Pallas are a progressive rock band based in the UK. They were one of the bands at the vanguard of what was termed neo-progressive during progressive rock‘s second-wave revival in the early 1980s. (Other major acts included MarillionIQTwelfth NightPendragonQuasar and Solstice).




Beginning life as ‘Rainbow’, they dropped the name after Ritchie Blackmore left Deep Purple and called his new band Rainbow. Pallas began hitting the club circuit at the beginning of a grassroots revival of full-blown progressive rock; which, at the time, was extremely unfashionable due to the overwhelming influence of pop andNew Wave. They eventually secured a successful headlining run at London’s Marquee Club (a hotbed for the neo-progressive revival). A highlight of their set at that time and also a highlight of the early Marquee shows (until the Marquee threatened to ban the band if they did not stop playing it) was a track called “The Ripper”. A fifteen-minute epic about child abuse, insanity, rape and murder, the climax of “The Ripper” featured lead singer Euan Lowson dressed half as an old man, half as a woman, acting out a chilling rape on stage (the Yorkshire Ripper case was still, at the time, a fresh news item).[citation needed]

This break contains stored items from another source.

-- `for box in sorted(boxes): ...` with break; args: boxes left, ans, i, j
def loopA (P S : List (Option Int)) (n : Int) : List Int → Int → Int → Int → Int
  | [], ans, _, _ => ans
  | box :: bs, ans, i, j =>
    let i' := skipL P box i
    let j' := skipR S n box j
    let t0 : Option Int × Option Bool := (none, none)
    let t1 := if 0 ≤ i' then pyTupMin t0 (PySem.List.pyGetD P i' none, some true) else t0
    let t2 := if j' < n then pyTupMin t1 (PySem.List.pyGetD S j' none, some false) else t1
    match t2.2 with
    | none => ans
    | some true => loopA P S n bs (ans + 1) (i' - 1) j'
    | some false => loopA P S n bs (ans + 1) i' (j' + 1)

def maxBoxesInWarehouse (boxes : List Int) (warehouse : List Int) : Int :=
  let n : Int := (warehouse.length : Int)
  -- prefixMin[0] = warehouse[0]; suffixMin[-1] = warehouse[-1] (IndexError on [] — excluded by Pre_)
  let prefixMin1 := PySem.List.pySetD (List.replicate warehouse.length (none : Option Int)) 0
    (some (PySem.List.pyGetD warehouse 0 0))
  let suffixMin1 := PySem.List.pySetD (List.replicate warehouse.length (none : Option Int)) (-1)
    (some (PySem.List.pyGetD warehouse (-1) 0))
  let st := (PySem.List.pyRange 1 n 1).foldl (buildStep warehouse) (prefixMin1, suffixMin1, (0 : Int))
  loopA st.1 st.2.1 n (PySem.List.sorted boxes (fun x => x) false) 0 st.2.2 (st.2.2 + 1)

After releasing a self-produced LP entitled Arrive Alive (recorded in Scotland in 1981), Pallas was courted by EMI Records (who had just signed contemporaries Marillion) and went into the recording studio with Yes/Emerson, Lake & Palmer engineer Eddy Offord to record the album that would become The Sentinel. The plan was that The Sentinel would be a recorded version of The Atlantis Suite, an epic centrepiece of the band’s live performances at the time based around a futuristic version of the story of Atlantis, with plenty of references to the Cold War.

All this boded well for Pallas, but EMI’s initial interest in the band waned, as did Offord’s enthusiasm for producing the album properly. In order to increase the commercial potential of the group’s major label debut the running order was changed, adding more commercial songs and removing much of the Atlantis Suite material. As a result of all these factors, when The Sentinel was released in 1984 it was regarded as a compromised affair by all involved (despite sporting what was regarded as one of the genre’s most beautiful covers ever, illustrated by Patrick Woodroffe). The excised Atlantis Suite tracks were issued as B-sides on singles at the time of the album’s release, and in 2004 a remastered version of the album was released with the Atlantis Suite finally intact and as the band intended it.

Some elaborately staged shows in the UK (using The Sentinel concept as the theme, and featuring props by the special effects team from Doctor Who) failed to generate the needed interest, and by the time the band was ready to record their second album for EMI, Lowson decided to leave the band (and the music industry). In the wake of Lowson’s departure the band recorded the Knightmoves EP with new singer Alan Reed, former vocalist and frontman with Abel Ganz [1][2] (cf. Abel Gance). The centre-piece of the EP was the epic Sanctuary, and early editions of the EP also included a bonus 7″ featuring two tracks recorded as demos. The band went on to record a second EMI album, The Wedge.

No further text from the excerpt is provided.